Late July opening date is solid for PA’s Field Arts Events Hall

Total cost increases to about $56 million

PORT ANGELES — The opening date for Field Arts & Events Hall is real and it is July 29.

Executive director Steven Raider-Ginsburg’s announcement drew applause from attendees at the Port Angeles Business Association’s weekly meeting Tuesday.

“After a number of years of vision and really hard work, this is when we’re really walking the fire to get there through the next few months,” he said.

A year ago, project organizers anticipated a May 2023 opening for the 41,000-square-foot venue. That was after a 2018 estimate of an early 2021 opening date.

And that was before COVID-19 slowed down and then stopped construction, added $6.2 million to the construction cost and “ran funding off the cliff,” said Brooke Taylor, Field Hall board chairman.

The price tag is now about $56 million.

Raider-Ginsburg said individuals had contributed $37,500,000 toward construction and he couldn’t emphasize enough the community’s generosity in making the project happen.

“That far outshines what any government entity has done,” he said. “Not even 10 percent of our funds come from larger sources.”

The business community had continued to be an important partner and central to the organization’s mission of contributing to the local economy, Raider-Ginsburg said. Out of every dollar spent at Field Hall, 37 cents would go to the organization and 63 cents would go to downtown businesses.

Field Hall will eventually share its site on the Port Angeles waterfront with a Lower Elwha Klallam Tribe cultural center and the Marine Discovery Center (which will replace the Feiro Marine Life Center facility on the City Pier). The Port Angeles Waterfront Center is a 501(c)(3) tax-exempt nonprofit.

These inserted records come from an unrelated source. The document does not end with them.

-- pv_equiv track=rewrite | github.com/flashwade03/fablers-rag | scripts/eval/run_eval.py | _find_best_chunk
-- ===== SOURCE A (Python) =====
-- def _ngram_hits(text: str, words: list, n: int) -> int:
--     """Count how many n-gram phrases from words appear in text."""
--     hits = 0
--     for i in range(len(words) - n + 1):
--         phrase = " ".join(words[i:i + n])
--         if phrase in text:
--             hits += 1
--     return hits
--
-- def _find_best_chunk(chunk_texts: dict, words: list) -> tuple[str | None, int]:
--     """Find chunk with most n-gram hits, trying 4-gram then 3-gram then 2-gram."""
--     for n in (4, 3, 2):
--         if len(words) < n:
--             continue
--         best_id = None
--         best_hits = 0
--         for cid, text in chunk_texts.items():
--             hits = _ngram_hits(text, words, n)
--             if hits > best_hits:
--                 best_hits = hits
--                 best_id = cid
--         if best_hits > 0:
--             return best_id, best_hits
--     return None, 0
-- ===== SOURCE B (Python) =====
-- def _find_best_chunk(chunk_texts: dict, words: list) -> tuple:
--     """Aggregate the n-gram phrases into a multiplicity table once per n, then
--     score each chunk by summing multiplicities of the distinct phrases it contains."""
--     for n in (4, 3, 2):
--         if len(words) < n:
--             continue
--         phrases = [" ".join(words[i:i + n]) for i in range(len(words) - n + 1)]
--         counts = {}
--         for p in phrases:
--             counts[p] = counts.get(p, 0) + 1
--         best_id, best_hits = None, 0
--         for cid, text in chunk_texts.items():
--             hits = sum(c for p, c in counts.items() if p in text)
--             if hits > best_hits:
--                 best_id, best_hits = cid, hits
--         if best_hits > 0:
--             return best_id, best_hits
--     return None, 0
-- ===== Notes on version B (the rewrite author's own statement) =====
-- stated objective: faster
-- what changed: Instead of re-joining and substring-searching every word window for every chunk, B joins each window once per n, aggregates equal phrases into a multiplicity table (dict), and scores each chunk by summing the multiplicities of the distinct phrases it contains.
import Mathlib
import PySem

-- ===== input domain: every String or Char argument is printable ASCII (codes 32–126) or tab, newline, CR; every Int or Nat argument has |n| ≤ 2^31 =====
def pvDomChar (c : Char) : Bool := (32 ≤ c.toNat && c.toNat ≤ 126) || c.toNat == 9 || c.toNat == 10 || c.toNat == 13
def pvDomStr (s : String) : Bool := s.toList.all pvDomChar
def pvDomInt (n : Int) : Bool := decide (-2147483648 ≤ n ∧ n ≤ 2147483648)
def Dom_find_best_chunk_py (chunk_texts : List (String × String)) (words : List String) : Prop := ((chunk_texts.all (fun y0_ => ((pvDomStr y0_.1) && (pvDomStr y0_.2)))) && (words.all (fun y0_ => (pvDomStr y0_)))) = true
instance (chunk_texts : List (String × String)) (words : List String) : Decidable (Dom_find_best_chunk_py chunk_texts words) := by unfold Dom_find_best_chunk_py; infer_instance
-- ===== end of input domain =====

-- B aggregates the n-gram phrases into a multiplicity table once per n and scores each chunk
-- over the distinct phrases, instead of re-joining and searching every window per chunk.


-- ===== PORT A =====
-- helper _ngram_hits, transliterated
def ngram_hits_py (text : String) (words : List String) (n : Int) : Int :=
  (PySem.List.pyRange 0 ((words.length : Int) - n + 1) 1).foldl
    (fun hits i =>
      let phrase := PySem.Str.join " " (PySem.List.slice words (some i) (some (i + n)))
      if PySem.Str.isIn phrase text then hits + 1 else hits) 0

-- one iteration of A's 'for n in (4, 3, 2)' body: none = 'continue to next n'
def fbc_try (items : List (String × String)) (words : List String) (n : Int) :
    Option (Option String × Int) :=
  if (words.length : Int) < n then none
  else
    let r := items.foldl
      (fun st pc =>
        let hits := ngram_hits_py pc.2 words n
        if st.2 < hits then (some pc.1, hits) else st)
      ((none : Option String), (0 : Int))
    if 0 < r.2 then some r else none

def find_best_chunk_py (chunk_texts : List (String × String)) (words : List String) : Option String × Int :=
  let items := (PySem.Dict.ofList chunk_texts).items
  match fbc_try items words 4 with
  | some r => r
  | none =>
    match fbc_try items words 3 with
    | some r => r
    | none =>
      match fbc_try items words 2 with
      | some r => r
      | none => (none, 0)

-- ===== PORT B =====
-- B: join each window once, aggregate equal phrases into a count table, score a chunk
-- by summing the counts of the distinct phrases it contains.
def fbc_alt_try (items : List (String × String)) (words : List String) (n : Int) :
    Option (Option String × Int) :=
  if (words.length : Int) < n then none
  else
    let phrases := (PySem.List.pyRange 0 ((words.length : Int) - n + 1) 1).map
      (fun i => PySem.Str.join " " (PySem.List.slice words (some i) (some (i + n))))
    let counts := phrases.foldl (fun d p => d.insert p (d.getD p 0 + 1)) (PySem.Dict.empty)
    let r := items.foldl
      (fun st pc =>
        let hits := counts.items.foldl (fun s kc => if PySem.Str.isIn kc.1 pc.2 then s + kc.2 else s) (0 : Int)
        if st.2 < hits then (some pc.1, hits) else st)
      ((none : Option String), (0 : Int))
    if 0 < r.2 then some r else none

def find_best_chunk_py_alt (chunk_texts : List (String × String)) (words : List String) : Option String × Int :=
  let items := (PySem.Dict.ofList chunk_texts).items
  match fbc_alt_try items words 4 with
  | some r => r
  | none =>
    match fbc_alt_try items words 3 with
    | some r => r
    | none =>
      match fbc_alt_try items words 2 with
      | some r => r
      | none => (none, 0)

-- ===== PRECONDITION & SPEC =====
def Spec_find_best_chunk_py (chunk_texts : List (String × String)) (words : List String) (out : Option String × Int) : Prop := out = find_best_chunk_py_alt chunk_texts words
instance (chunk_texts : List (String × String)) (words : List String) (out : Option String × Int) : Decidable (Spec_find_best_chunk_py chunk_texts words out) := by unfold Spec_find_best_chunk_py; infer_instance

-- ===== CLAIM (what is proved, stated in full; the proofs are below) =====
def Claim_equal_find_best_chunk_py : Prop := ∀ (chunk_texts : List (String × String)) (words : List String), Dom_find_best_chunk_py chunk_texts words → Spec_find_best_chunk_py chunk_texts words (find_best_chunk_py chunk_texts words)

-- ===== LEMMAS AND PROOFS =====

-- 'if P k: s += g k' over a list is the initial value plus the sum of g over the filtered list
theorem pv_foldl_if_add {α : Type} (P : α → Bool) (g : α → Int) :
    ∀ (l : List α) (a : Int),
      l.foldl (fun s k => if P k then s + g k else s) a = a + ((l.filter P).map g).sum := by
  intro l
  induction l with
  | nil => intro a; simp
  | cons x xs ih =>
    intro a
    by_cases h : P x <;> simp [List.foldl_cons, h, ih, add_assoc]

-- counting matches is the Int cast of countP
theorem pv_foldl_count (P : String → Bool) (l : List String) :
    l.foldl (fun h p => if P p then h + 1 else h) (0 : Int) = (l.countP P : Int) := by
  rw [pv_foldl_if_add P (fun _ => (1 : Int)) l 0]
  simp [List.map_const', List.sum_replicate, List.countP_eq_length_filter]

-- the distinct phrases of ps (first-insertion order) are a permutation of Mathlib's dedup
theorem pv_ofList_perm_dedup (ps : List String) :
    (PySem.Set.ofList ps).Perm ps.dedup := by
  refine (List.perm_ext_iff_of_nodup (PySem.Set.nodup_ofList ps) (List.nodup_dedup ps)).mpr ?_
  intro x
  simp [PySem.Set.mem_ofList, List.mem_dedup]

-- CORE: summing multiplicities of the distinct phrases that match equals counting matching windows
theorem pv_sum_counts (ps : List String) (P : String → Bool) :
    (((PySem.Set.ofList ps).filter P).map (fun k => (ps.count k : Int))).sum
      = (ps.countP P : Int) := by
  rw [(((pv_ofList_perm_dedup ps).filter P).map (fun k => (ps.count k : Int))).sum_eq,
    ← List.sum_map_count_dedup_filter_eq_countP P ps, Nat.cast_list_sum, List.map_map]
  rfl

-- B's per-chunk score over the count table equals A's window count, for every text
theorem pv_hits_eq (ps : List String) (text : String) :
    ps.foldl (fun h p => if PySem.Str.isIn p text then h + 1 else h) (0 : Int)
      = (ps.foldl (fun d p => d.insert p (d.getD p 0 + 1)) (PySem.Dict.empty)).items.foldl
          (fun s kc => if PySem.Str.isIn kc.1 text then s + kc.2 else s) 0 := by
  rw [PySem.Dict.foldl_insert_getD_add_one_eq_counter, PySem.Dict.items_counter,
    List.foldl_map, pv_foldl_if_add (fun k => PySem.Str.isIn k text) (fun k => (ps.count k : Int)),
    pv_sum_counts, pv_foldl_count]
  simp

set_option maxHeartbeats 2000000 in
theorem pv_try_eq (items : List (String × String)) (words : List String) (n : Int) :
    fbc_try items words n = fbc_alt_try items words n := by
  unfold fbc_try fbc_alt_try
  by_cases hg : (words.length : Int) < n
  · simp [hg]
  · simp only [hg, if_false]
    have hstep : ∀ (text : String),
        ngram_hits_py text words n
          = (((PySem.List.pyRange 0 ((words.length : Int) - n + 1) 1).map
                (fun i => PySem.Str.join " " (PySem.List.slice words (some i) (some (i + n))))).foldl
              (fun d p => d.insert p (d.getD p 0 + 1)) (PySem.Dict.empty)).items.foldl
              (fun s kc => if PySem.Str.isIn kc.1 text then s + kc.2 else s) (0 : Int) := by
      intro text
      rw [← pv_hits_eq]
      unfold ngram_hits_py
      rw [List.foldl_map]
    simp only [hstep]

-- ===== VERDICT (by name: the statement is the Claim_ definition above) =====
theorem find_best_chunk_py_spec : Claim_equal_find_best_chunk_py := by
  intro chunk_texts words _
  unfold Spec_find_best_chunk_py find_best_chunk_py find_best_chunk_py_alt
  simp only [pv_try_eq]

“I challenge any of you to look around the country and see if you can find a cohesive site that has arts, culture and science like we will have here,” Raider-Ginsburg said. “If you transport yourself back to fourth grade, wouldn’t this be an awesome field trip?”

Field Hall is already booking private events ahead of its grand opening, including a family reunion, a wedding and a bar mitzvah.

Ginsburg said he is having conversations with a number of performers and is in the process of trying to secure dates for, among others, Lyle Lovett, Ruth Moody, Sammy Miller and The Congregation, and the Vienna Boys Choir.

Field Hall is still seeking sponsors for its July 29 grand opening that it estimates will attract more than 10,000 people and feature food, live music and a performance by the Bandaloop dance company, which will perform on the side — yes, the side — of Field Hall.

While continuing to fundraise for both construction and completion costs, Raider-Ginsburg said Field Hall is also building up its endowment, which now stands at about $3 million. The endowment was seeded with a $2 million bequest from Dorothy Field, who purchased the parcel of land on which the Field Hall campus sits and donated it to the organization.

Original funding for Field Hall came from a bequest of $9.1 million from Donna Morris for the construction of a performing arts center.

Raider-Ginsburg said Field Hall should be fully staffed on July 1 — the date its box office opens — with 35 full-time, part-time and contract employees.

Moving forward, he said, its operating budget would be about $2 million a year and be offset with ticket sales, food and beverage revenue, facility rentals and donations.

He said he wanted Field Hall to be a gathering place for the community and offer a wide variety of activities that just about anyone could enjoy from morning to night.

“It’s where you can have a cup of coffee at 8 a.m., then listen to a piano concert in the lobby, the library will offer a story time and there will be ticketed events in the evening,” he said.